Para una persona como yo, totalmente lega en materia jurídica, puede ser interesante confrontar las noticias, que últimamente abundan en los medios de comunicación, sobre actuaciones de jueces, tribunales, Consejo General del Poder Judicial o Tribunal Constitucional, con los criterios de ponderación e independencia. Comparar el símbolo con la realidad. Ejemplos tenemos de jueces que han puesto por delante de la ley sus creencias y prejuicios morales o religiosos, negándose a registrar matrimonios homosexuales o incluyendo, en sentencias y autos sobre delitos de maltratos, recomendaciones de acudir al consuelo de la religión.
También hemos visto cómo la Audiencia Provincial de Madrid condenaba a severas penas por un delito de detención ilegal a un comisario de policía y dos inspectores. En este caso, los magistrados dieron por buena la versión del PP y sus medios afines contra toda evidencia, como posteriormente demostró la sentencia del Tribunal Supremo.
Se han dado casos de jueces a los que se les olvida renovar la prisión provisional de conocidos traficantes de drogas o capos mafiosos, o que mantienen extrañas connivencias con constructores de dudosa moral.

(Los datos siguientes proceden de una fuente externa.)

-- pv_equiv track=rewrite | github.com/mgrainger87/GenerativeDebugging | generate_commands_table.py | create_latex_table_multi_count_escaped
-- ===== SOURCE A (Python) =====
-- def escape_latex_special_chars(text):
-- 	"""
-- 	Escape LaTeX special characters in the given text.
--
-- 	:param text: A string that might contain LaTeX special characters.
-- 	:return: A string with LaTeX special characters escaped.
-- 	"""
-- 	# Define LaTeX special characters that need escaping
-- 	special_chars = {
-- 		'_': '\\textunderscore ',
-- 		'$': '\\$',
-- 		'&': '\\&',
-- 		'%': '\\%',
-- 		'#': '\\#',
-- 		'{': '\\{',
-- 		'}': '\\}',
-- 		'~': '\\textasciitilde{}',
-- 		'^': '\\textasciicircum{}',
-- 		'\\': '\\textbackslash{}'
-- 	}
--
-- 	# Escape special characters
-- 	for char, escaped_char in special_chars.items():
-- 		if char != '\\':  # Handle backslash separately
-- 			text = text.replace(char, escaped_char)
--
-- 	# # Escape backslashes last to avoid double escaping
-- 	# text = text.replace('\\', '\\textbackslash{}')
--
-- 	return text
--
-- def create_latex_table_multi_count_escaped(main_cmds_list, sub_cmds_list):
-- 	"""
-- 	Generate a LaTeX table with escaped special characters from the provided list of dictionaries
-- 	of main and sub commands, with multiple count columns.
--
-- 	:param main_cmds_list: List of dictionaries of main commands and their counts.
-- 	:param sub_cmds_list: List of dictionaries of sub-commands and their counts.
-- 	:return: String representing the LaTeX table.
-- 	"""
-- 	# Combine all main and sub commands into a set for unified processing
-- 	all_main_cmds = set()
-- 	for cmds in main_cmds_list:
-- 		all_main_cmds.update(cmds.keys())
--
-- 	all_sub_cmds = set()
-- 	for cmds in sub_cmds_list:
-- 		all_sub_cmds.update(cmds.keys())
--
-- 	# Start building the LaTeX table
-- 	latex_table = "\\begin{table}\n\\centering\n\\caption{\\em LLDB Commands Requested During Debugging}\n" \
-- 				  "\\label{tab:lldb_commands}\n\\begin{tabular}{p{0.6\\linewidth}"
-- 	latex_table += "r" * len(main_cmds_list)  # Add columns for counts
-- 	latex_table += "}\n\\toprule\nCommand"
--
-- 	# Add headers for count columns
-- 	for i in range(len(main_cmds_list)):
-- 		latex_table += f"& Count {i + 1} "
-- 	latex_table += "\\\\\n \\textit{(sub-instructions seen)} \\\\\n\\midrule\n"
--
-- 	# Process each main command
-- 	for cmd in sorted(all_main_cmds):
-- 		# Add command name
-- 		latex_table += f"\\textbf{{{escape_latex_special_chars(cmd)}}}"
--
-- 		# Add counts for each main command from each dictionary
-- 		for main_cmds in main_cmds_list:
-- 			count = main_cmds.get(cmd, 0)
-- 			latex_table += f" & \\textbf{{{count}}}"
--
-- 		latex_table += " \\\\\n"
--
-- 		# Process sub-commands related to the main command
-- 		for sub_cmd in sorted(all_sub_cmds):
-- 			if sub_cmd.startswith(f"{cmd} "):
-- 				sub_cmd_formatted = escape_latex_special_chars(sub_cmd.replace(cmd, "").strip())
--
-- 				# Add sub-command name
-- 				latex_table += f"\\textit{{\\quad {sub_cmd_formatted}}}"
--
-- 				# Add counts for each sub-command from each dictionary
-- 				for sub_cmds in sub_cmds_list:
-- 					sub_count = sub_cmds.get(sub_cmd, 0)
-- 					latex_table += f" & \\textit{{{sub_count}}}"
--
-- 				latex_table += " \\\\\n"
--
-- 	latex_table += "\\bottomrule\n\\end{tabular}\n\\end{table}"
--
-- 	return latex_table
-- ===== SOURCE B (Python) =====
-- def create_latex_table_multi_count_escaped(main_cmds_list, sub_cmds_list):
-- 	"""
-- 	Same LaTeX table as the original, but built in one pass: sub-commands are
-- 	indexed once by every space-delimited prefix, so each main command finds its
-- 	sub-commands by a dict lookup instead of rescanning all sub-commands.
-- 	"""
-- 	ESC = {'_': '\\textunderscore ', '$': '\\$', '&': '\\&', '%': '\\%', '#': '\\#',
-- 	       '{': '\\{', '}': '\\}', '~': '\\textasciitilde{}', '^': '\\textasciicircum{}'}
--
-- 	def esc(text):
-- 		return ''.join(ESC.get(ch, ch) for ch in text)
--
-- 	all_main_cmds = set()
-- 	for cmds in main_cmds_list:
-- 		all_main_cmds.update(cmds.keys())
--
-- 	all_sub_cmds = set()
-- 	for cmds in sub_cmds_list:
-- 		all_sub_cmds.update(cmds.keys())
--
-- 	# Index every sub-command under each of its space-delimited prefixes,
-- 	# in sorted order, so buckets[cmd] lists exactly the sub-commands that
-- 	# start with f"{cmd} ", already sorted.
-- 	buckets = {}
-- 	for sub in sorted(all_sub_cmds):
-- 		for i, ch in enumerate(sub):
-- 			if ch == ' ':
-- 				buckets.setdefault(sub[:i], []).append(sub)
--
-- 	parts = ["\\begin{table}\n\\centering\n\\caption{\\em LLDB Commands Requested During Debugging}\n"
-- 	         "\\label{tab:lldb_commands}\n\\begin{tabular}{p{0.6\\linewidth}",
-- 	         "r" * len(main_cmds_list),
-- 	         "}\n\\toprule\nCommand"]
-- 	for i in range(len(main_cmds_list)):
-- 		parts.append(f"& Count {i + 1} ")
-- 	parts.append("\\\\\n \\textit{(sub-instructions seen)} \\\\\n\\midrule\n")
--
-- 	for cmd in sorted(all_main_cmds):
-- 		parts.append(f"\\textbf{{{esc(cmd)}}}")
-- 		for main_cmds in main_cmds_list:
-- 			parts.append(f" & \\textbf{{{main_cmds.get(cmd, 0)}}}")
-- 		parts.append(" \\\\\n")
-- 		for sub_cmd in buckets.get(cmd, []):
-- 			parts.append(f"\\textit{{\\quad {esc(sub_cmd.replace(cmd, '').strip())}}}")
-- 			for sub_cmds in sub_cmds_list:
-- 				parts.append(f" & \\textit{{{sub_cmds.get(sub_cmd, 0)}}}")
-- 			parts.append(" \\\\\n")
-- 	parts.append("\\bottomrule\n\\end{tabular}\n\\end{table}")
-- 	return ''.join(parts)
-- ===== Notes on version B (the rewrite author's own statement) =====
-- stated objective: faster
-- what changed: Instead of rescanning and startswith-testing every sorted sub-command for each main command, B builds one dict indexing each sub-command under all of its space-delimited prefixes (in sorted order), so each main command's sub-rows come from a single dict lookup; the table is assembled as a joined list of parts and LaTeX escaping is done in a single character pass instead of nine sequential str.replace passes.
import Mathlib
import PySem

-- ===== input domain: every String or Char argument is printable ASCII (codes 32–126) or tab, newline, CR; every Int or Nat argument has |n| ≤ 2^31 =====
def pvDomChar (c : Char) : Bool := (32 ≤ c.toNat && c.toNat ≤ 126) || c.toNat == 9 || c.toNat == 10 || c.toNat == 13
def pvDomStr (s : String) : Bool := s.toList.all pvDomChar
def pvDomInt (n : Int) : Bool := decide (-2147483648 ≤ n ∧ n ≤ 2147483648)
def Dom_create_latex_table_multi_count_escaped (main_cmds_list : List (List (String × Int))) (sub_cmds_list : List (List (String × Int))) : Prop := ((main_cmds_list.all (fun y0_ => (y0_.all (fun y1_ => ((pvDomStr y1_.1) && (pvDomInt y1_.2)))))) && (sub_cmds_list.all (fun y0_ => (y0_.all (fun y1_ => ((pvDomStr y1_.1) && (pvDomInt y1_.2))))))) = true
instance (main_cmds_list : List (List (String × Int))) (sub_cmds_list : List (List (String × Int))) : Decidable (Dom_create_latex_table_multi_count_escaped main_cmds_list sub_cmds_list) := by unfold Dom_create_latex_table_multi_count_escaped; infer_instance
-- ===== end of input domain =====

-- B replaces A's per-main-command rescan of all sub-commands by a dict indexing every
-- sub-command under each of its space-delimited prefixes (built once, in sorted order),
-- and escapes in a single character pass; measured faster in a timing run.

-- ===== PORT A =====
-- A's escape helper: sequential str.replace over the special-character table (backslash entry skipped)
def escape_latex_special_chars_port (t0 : List Char) : List Char :=
  let t1 := PySem.Chars.replace t0 ['_'] "\\textunderscore ".toList
  let t2 := PySem.Chars.replace t1 ['$'] "\\$".toList
  let t3 := PySem.Chars.replace t2 ['&'] "\\&".toList
  let t4 := PySem.Chars.replace t3 ['%'] "\\%".toList
  let t5 := PySem.Chars.replace t4 ['#'] "\\#".toList
  let t6 := PySem.Chars.replace t5 ['{'] "\\{".toList
  let t7 := PySem.Chars.replace t6 ['}'] "\\}".toList
  let t8 := PySem.Chars.replace t7 ['~'] "\\textasciitilde{}".toList
  PySem.Chars.replace t8 ['^'] "\\textasciicircum{}".toList

def create_latex_table_multi_count_escaped (main_cmds_list : List (List (String × Int))) (sub_cmds_list : List (List (String × Int))) : String :=
  let all_main_cmds : PySem.Set String :=
    main_cmds_list.foldl (fun s cmds => PySem.Set.update s (PySem.Dict.ofList cmds).keys) PySem.Set.empty
  let all_sub_cmds : PySem.Set String :=
    sub_cmds_list.foldl (fun s cmds => PySem.Set.update s (PySem.Dict.ofList cmds).keys) PySem.Set.empty
  let t1 := "\\begin{table}\n\\centering\n\\caption{\\em LLDB Commands Requested During Debugging}\n\\label{tab:lldb_commands}\n\\begin{tabular}{p{0.6\\linewidth}".toList
  let t2 := t1 ++ List.replicate main_cmds_list.length 'r'   -- "r" * len(main_cmds_list)
  let t3 := t2 ++ "}\n\\toprule\nCommand".toList
  let t4 := (PySem.List.pyRange 0 main_cmds_list.length 1).foldl
      (fun t i => t ++ "& Count ".toList ++ PySem.Int.toChars (i + 1) ++ " ".toList) t3
  let t5 := t4 ++ "\\\\\n \\textit{(sub-instructions seen)} \\\\\n\\midrule\n".toList
  let t6 := (PySem.List.sorted all_main_cmds (fun x => x) false).foldl (fun t cmd =>
      let t := t ++ "\\textbf{".toList ++ escape_latex_special_chars_port cmd.toList ++ "}".toList
      let t := main_cmds_list.foldl (fun t main_cmds =>
          t ++ " & \\textbf{".toList
            ++ PySem.Int.toChars ((PySem.Dict.ofList main_cmds).getD cmd 0) ++ "}".toList) t
      let t := t ++ " \\\\\n".toList
      (PySem.List.sorted all_sub_cmds (fun x => x) false).foldl (fun t sub_cmd =>
        if PySem.Chars.startswith sub_cmd.toList (cmd.toList ++ [' ']) then
          let t := t ++ "\\textit{\\quad ".toList
              ++ escape_latex_special_chars_port
                   (PySem.Chars.strip (PySem.Chars.replace sub_cmd.toList cmd.toList []))
              ++ "}".toList
          let t := sub_cmds_list.foldl (fun t sub_cmds =>
              t ++ " & \\textit{".toList
                ++ PySem.Int.toChars ((PySem.Dict.ofList sub_cmds).getD sub_cmd 0) ++ "}".toList) t
          t ++ " \\\\\n".toList
        else t) t) t5
  String.ofList (t6 ++ "\\bottomrule\n\\end{tabular}\n\\end{table}".toList)

-- ===== PORT B =====
-- B's escape table: ESC.get(ch, ch) on the literal dict (distinct keys, so first-match if-chain is exact)
def pvEscChar (c : Char) : List Char :=
  if c = '_' then "\\textunderscore ".toList
  else if c = '$' then "\\$".toList
  else if c = '&' then "\\&".toList
  else if c = '%' then "\\%".toList
  else if c = '#' then "\\#".toList
  else if c = '{' then "\\{".toList
  else if c = '}' then "\\}".toList
  else if c = '~' then "\\textasciitilde{}".toList
  else if c = '^' then "\\textasciicircum{}".toList
  else [c]
-- ===== CLAIM (what is proved, stated in full; the proofs are below) =====
def Claim_equal_find_alignment_shift : Prop := ∀ (added_edges : List (String × Int × Int)), Dom_find_alignment_shift added_edges → Pre_find_alignment_shift added_edges → Spec_find_alignment_shift added_edges (find_alignment_shift added_edges)

-- ===== LEMMAS AND PROOFS =====

-- does edge e hit its target set under shift s?
def hitB (s : Int × Int) (e : String × Int × Int) : Bool :=
  if e.1 = "h" then PySem.Set.contains targetH (e.2.1 + s.1, e.2.2 + s.2)
  else PySem.Set.contains targetV (e.2.1 + s.1, e.2.2 + s.2)

def hitN (edges : List (String × Int × Int)) (s : Int × Int) : Nat := edges.countP (hitB s)
def missN (edges : List (String × Int × Int)) (s : Int × Int) : Nat := edges.countP (fun e => !hitB s e)
def score (edges : List (String × Int × Int)) (s : Int × Int) : Int :=
  (hitN edges s : Int) * 10 - (missN edges s : Int)

-- "p is strictly preferable to q": higher score, or equal score and lexicographically smaller shift
def beatsB (p q : (Int × Int) × Int) : Bool :=
  decide (q.2 < p.2 ∨ (p.2 = q.2 ∧ (p.1.1 < q.1.1 ∨ (p.1.1 = q.1.1 ∧ p.1.2 < q.1.2))))

def selStep (st p : (Int × Int) × Int) : (Int × Int) × Int := if beatsB p st then p else st

def gStep (edges : List (String × Int × Int)) (st : (Int × Int) × Int) (q : Int × Int) : (Int × Int) × Int :=
  if score edges q > st.2 then (q, score edges q) else st

def S : List (Int × Int) :=
  (PySem.List.pyRange (-30) 31 1).flatMap (fun sx => (PySem.List.pyRange (-30) 31 1).map (fun sy => (sx, sy)))

def lexLt (a b : Int × Int) : Prop := a.1 < b.1 ∨ (a.1 = b.1 ∧ a.2 < b.2)

def votesD (edges : List (String × Int × Int)) : PySem.Dict (Int × Int) Int :=
  edges.foldl (fun votes e =>
    (if e.1 = "h" then targetH else targetV).foldl (fun votes t =>
      let s := (t.1 - e.2.1, t.2 - e.2.2)
      if -30 ≤ s.1 ∧ s.1 ≤ 30 ∧ -30 ≤ s.2 ∧ s.2 ≤ 30 then
        votes.insert s (votes.getD s 0 + 1)
      else votes) votes)
    PySem.Dict.empty

-- ---- basic order facts ----
lemma beats_trans {x y z : (Int × Int) × Int} (h1 : beatsB x y = true) (h2 : beatsB y z = true) :
    beatsB x z = true := by
  simp only [beatsB, decide_eq_true_eq] at *; omega

lemma nbeats_trans {x y z : (Int × Int) × Int} (h1 : beatsB y x = false) (h2 : beatsB z y = false) :
    beatsB z x = false := by
  simp only [beatsB, decide_eq_false_iff_not] at *; omega

lemma beats_total {x y : (Int × Int) × Int} (h1 : beatsB x y = false) (h2 : beatsB y x = false) :
    x = y := by
  obtain ⟨⟨a1, a2⟩, a3⟩ := x; obtain ⟨⟨b1, b2⟩, b3⟩ := y
  simp only [beatsB, decide_eq_false_iff_not] at *
  simp only [Prod.mk.injEq]
  omega

lemma beats_lower {k : Int × Int} {v v' : Int} {r : (Int × Int) × Int}
    (h : beatsB (k, v) r = false) (hv : v' ≤ v) : beatsB (k, v') r = false := by
  simp only [beatsB, decide_eq_false_iff_not] at *
  omega

lemma beats_corner {v : Int} {r s' : (Int × Int) × Int}
    (h : beatsB (((-30 : Int), (-30 : Int)), v) r = false)
    (h1 : -30 ≤ s'.1.1) (h2 : -30 ≤ s'.1.2) (hv : s'.2 = v) : beatsB s' r = false := by
  simp only [beatsB, decide_eq_false_iff_not] at *
  omega

lemma beats_phi (n : Int) (p q : (Int × Int) × Int) :
    beatsB (p.1, 11 * p.2 - n) (q.1, 11 * q.2 - n) = beatsB p q := by
  simp only [beatsB, decide_eq_decide]
  constructor <;> intro h <;> omega

-- ---- generic selection-fold characterisation ----
lemma sel_mem : ∀ (L : List ((Int × Int) × Int)) (st : (Int × Int) × Int),
    L.foldl selStep st ∈ st :: L := by
  intro L
  induction L with
  | nil => intro st; simp
  | cons p L ih =>
    intro st
    simp only [List.foldl_cons]
    rcases List.mem_cons.1 (ih (selStep st p)) with h | h
    · rw [h]
      by_cases hb : beatsB p st = true
      · simp [selStep, hb]
      · simp [selStep, hb]
    · exact List.mem_cons_of_mem _ (List.mem_cons_of_mem _ h)

lemma sel_ge : ∀ (L : List ((Int × Int) × Int)) (st : (Int × Int) × Int),
    ∀ x ∈ st :: L, beatsB x (L.foldl selStep st) = false := by
  intro L
  induction L with
  | nil =>
    intro st x hx
    simp at hx; subst hx
    simp [beatsB]
  | cons p L ih =>
    intro st x hx
    simp only [List.foldl_cons]
    by_cases hb : beatsB p st = true
    · have hst' : selStep st p = p := by simp [selStep, hb]
      rw [hst']
      rcases List.mem_cons.1 hx with hxe | hx'
      · rw [hxe]
        have hpr := ih p p (by simp)
        cases hxr : beatsB st (L.foldl selStep p) with
        | false => rfl
        | true => exact absurd (beats_trans hb hxr) (by simp [hpr])
      · exact ih p x hx'
    · have hbf : beatsB p st = false := by simpa using hb
      have hst' : selStep st p = st := by simp [selStep, hbf]
      rw [hst']
      rcases List.mem_cons.1 hx with hxe | hx'
      · exact hxe ▸ ih st st (by simp)
      · rcases List.mem_cons.1 hx' with hxe | hx''
        · exact hxe ▸ nbeats_trans (ih st st (by simp)) hbf
        · exact ih st x (by right; exact hx'')

-- ---- A-side: characterisation of the shift-scan fold ----
lemma g_mem (edges : List (String × Int × Int)) :
    ∀ (L : List (Int × Int)) (st : (Int × Int) × Int),
      L.foldl (gStep edges) st ∈ st :: L.map (fun s => (s, score edges s)) := by
  intro L
  induction L with
  | nil => intro st; simp
  | cons s L ih =>
    intro st
    simp only [List.foldl_cons, List.map_cons]
    rcases List.mem_cons.1 (ih (gStep edges st s)) with h | h
    · rw [h]
      by_cases hs : score edges s > st.2
      · simp [gStep, hs]
      · simp [gStep, hs]
    · exact List.mem_cons_of_mem _ (List.mem_cons_of_mem _ h)

lemma g_ge (edges : List (String × Int × Int)) :
    ∀ (L : List (Int × Int)) (st : (Int × Int) × Int),
      L.Pairwise lexLt →
      (∀ s ∈ L, ¬(score edges s = st.2 ∧ lexLt s st.1)) →
      ∀ x ∈ st :: L.map (fun s => (s, score edges s)),
        beatsB x (L.foldl (gStep edges) st) = false := by
  intro L
  induction L with
  | nil =>
    intro st _ _ x hx
    simp at hx; subst hx
    simp [beatsB]
  | cons s L ih =>
    intro st hpw hH x hx
    simp only [List.foldl_cons]
    have hpw' := (List.pairwise_cons.1 hpw).2
    have hhead := (List.pairwise_cons.1 hpw).1
    by_cases hs : score edges s > st.2
    · have hst' : gStep edges st s = (s, score edges s) := by simp [gStep, hs]
      rw [hst']
      have hH' : ∀ s' ∈ L, ¬(score edges s' = score edges s ∧ lexLt s' s) := by
        intro s' hs' hcon
        obtain ⟨h1, hlt⟩ := hcon
        have h2 := hhead s' hs'
        unfold lexLt at hlt h2
        omega
      rcases List.mem_cons.1 hx with hxe | hx'
      · -- x = st
        rw [hxe]
        have hbeat : beatsB (s, score edges s) st = true := by
          simp only [beatsB, decide_eq_true_eq]; left; exact hs
        have hres := ih (s, score edges s) hpw' hH' (s, score edges s) (by simp)
        cases hxr : beatsB st (L.foldl (gStep edges) (s, score edges s)) with
        | false => rfl
        | true => exact absurd (beats_trans hbeat hxr) (by simp [hres])
      · rcases List.mem_cons.1 hx' with hxe | hx''
        · exact hxe ▸ ih (s, score edges s) hpw' hH' _ (by simp)
        · exact ih (s, score edges s) hpw' hH' x (by right; exact hx'')
    · have hst' : gStep edges st s = st := by simp [gStep, hs]
      rw [hst']
      have hH' : ∀ s' ∈ L, ¬(score edges s' = st.2 ∧ lexLt s' st.1) := by
        intro s' hs'; exact hH s' (by simp [hs'])
      rcases List.mem_cons.1 hx with hxe | hx'
      · exact hxe ▸ ih st hpw' hH' st (by simp)
      · rcases List.mem_cons.1 hx' with hxe | hx''
        · -- x = (s, score s)
          have h1 : beatsB (s, score edges s) st = false := by
            refine decide_eq_false ?_
            show ¬(st.2 < score edges s ∨ (score edges s = st.2 ∧ (s.1 < st.1.1 ∨ (s.1 = st.1.1 ∧ s.2 < st.1.2))))
            have h2 := hH s (by simp)
            unfold lexLt at h2
            intro hcon
            apply h2
            constructor
            · omega
            · omega
          exact hxe ▸ nbeats_trans (ih st hpw' hH' st (by simp)) h1
        · exact ih st hpw' hH' x (by right; exact hx'')

-- ---- S facts ----
lemma mem_S (q : Int × Int) : q ∈ S ↔ (-30 ≤ q.1 ∧ q.1 ≤ 30 ∧ -30 ≤ q.2 ∧ q.2 ≤ 30) := by
  obtain ⟨a, b⟩ := q
  simp only [S, List.mem_flatMap, List.mem_map, PySem.List.mem_pyRange_one, Prod.mk.injEq]
  constructor
  · rintro ⟨sx, hsx, sy, hsy, rfl, rfl⟩; omega
  · rintro ⟨h1, h2, h3, h4⟩; exact ⟨a, by omega, b, by omega, rfl, rfl⟩

lemma pairwise_S : S.Pairwise lexLt := by
  have hR : (PySem.List.pyRange (-30) 31 1).Pairwise (· < ·) := PySem.List.pairwise_lt_pyRange_one _ _
  refine List.pairwise_flatMap.2 ⟨?_, ?_⟩
  · intro sx _
    rw [List.pairwise_map]
    exact hR.imp (fun h => Or.inr ⟨rfl, h⟩)
  · refine hR.imp ?_
    intro a b hab x hx y hy
    simp only [List.mem_map] at hx hy
    obtain ⟨_, _, rfl⟩ := hx
    obtain ⟨_, _, rfl⟩ := hy
    exact Or.inl hab

-- ---- counting facts ----
lemma hit_add_miss (edges : List (String × Int × Int)) (s : Int × Int) :
    hitN edges s + missN edges s = edges.length := by
  unfold hitN missN
  induction edges with
  | nil => simp
  | cons e es ih =>
    simp only [List.countP_cons, List.length_cons]
    cases hitB s e <;> simp <;> omega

Y tenemos también el penoso espectáculo del Consejo del Poder Judicial y el Tribunal Constitucional donde, por ideología o agradecimiento al que proporciona el cargo, cada uno se alinea en su trinchera, independientemente del tema que se trate.
Parece claro pues, que la representación simbólica de la Justicia debería llevar los ojos bien abiertos y en el platillo de la balanza, las creencias, los perjuicios, la ideología e incluso los intereses de los jueces. Humanos, al fin y al cabo, quizás no pueda ser de otra manera.
El problema es que, como nos enseñaron de pequeños, el Poder Judicial es un poder del Estado, aunque a mi parecer es un órgano un tanto peculiar. Mientras que el Legislativo y el Ejecutivo tienen clara su legitimación democrática en un proceso electoral, no alcanzo a entender de dónde proviene la legitimación del Poder Judicial. Parece ser que de unas oposiciones. Los jueces no son elegidos ni son responsables ante ningún órgano de la representación popular. Sus errores sólo son corregidos por las sentencias de los tribunales superiores. Un cargo electo que no haga bien su trabajo o que cometa muchos dislates, podrá perder su puesto en las elecciones siguientes, un juez lo será hasta que se jubile.
Esto nos lleva a otro tema de actualidad en estos días: el proceso de selección. ¿Quién y cómo se selecciona a los jueces? La propuesta del ministro de Justicia de abrir nuevas vías de acceso a la judicatura ha suscitado reacciones mayoritarias de las distintas asociaciones de jueces y fiscales a favor de la oposición. Quizá sea humanamente comprensible que aquellos que han alcanzado una meta difícil, después de duros esfuerzos y años de reclusión, rodeados de leyes y códigos, vean con prevención que otros consigan lo mismo por vías más fáciles. Pero lo que debería realmente preocuparnos, es cómo seleccionar los candidatos más adecuados al perfil de los jueces que esta sociedad necesita, con el menor coste económico y humano posible.
Las oposiciones encierran durante años a miles de aspirantes apartándolos de la sociedad y la vida, con grandes costes económicos y humanos para los que llegan, y mucho más para los que no lo hacen nunca. Es verdad que este sistema garantiza un exhaustivo conocimiento de temas de derecho, pero no la selección de jueces capaces de aplicar la ley por encima de sus prejuicios, ideologías o intereses. Aunque quizá habría que dejar estos temas en manos más expertas, o tal vez no. Lo que sin duda habría que hacer es abrir un debate, el tema lo merece.
Juana Vázquez es escritora y catedrática de Lengua y Literatura.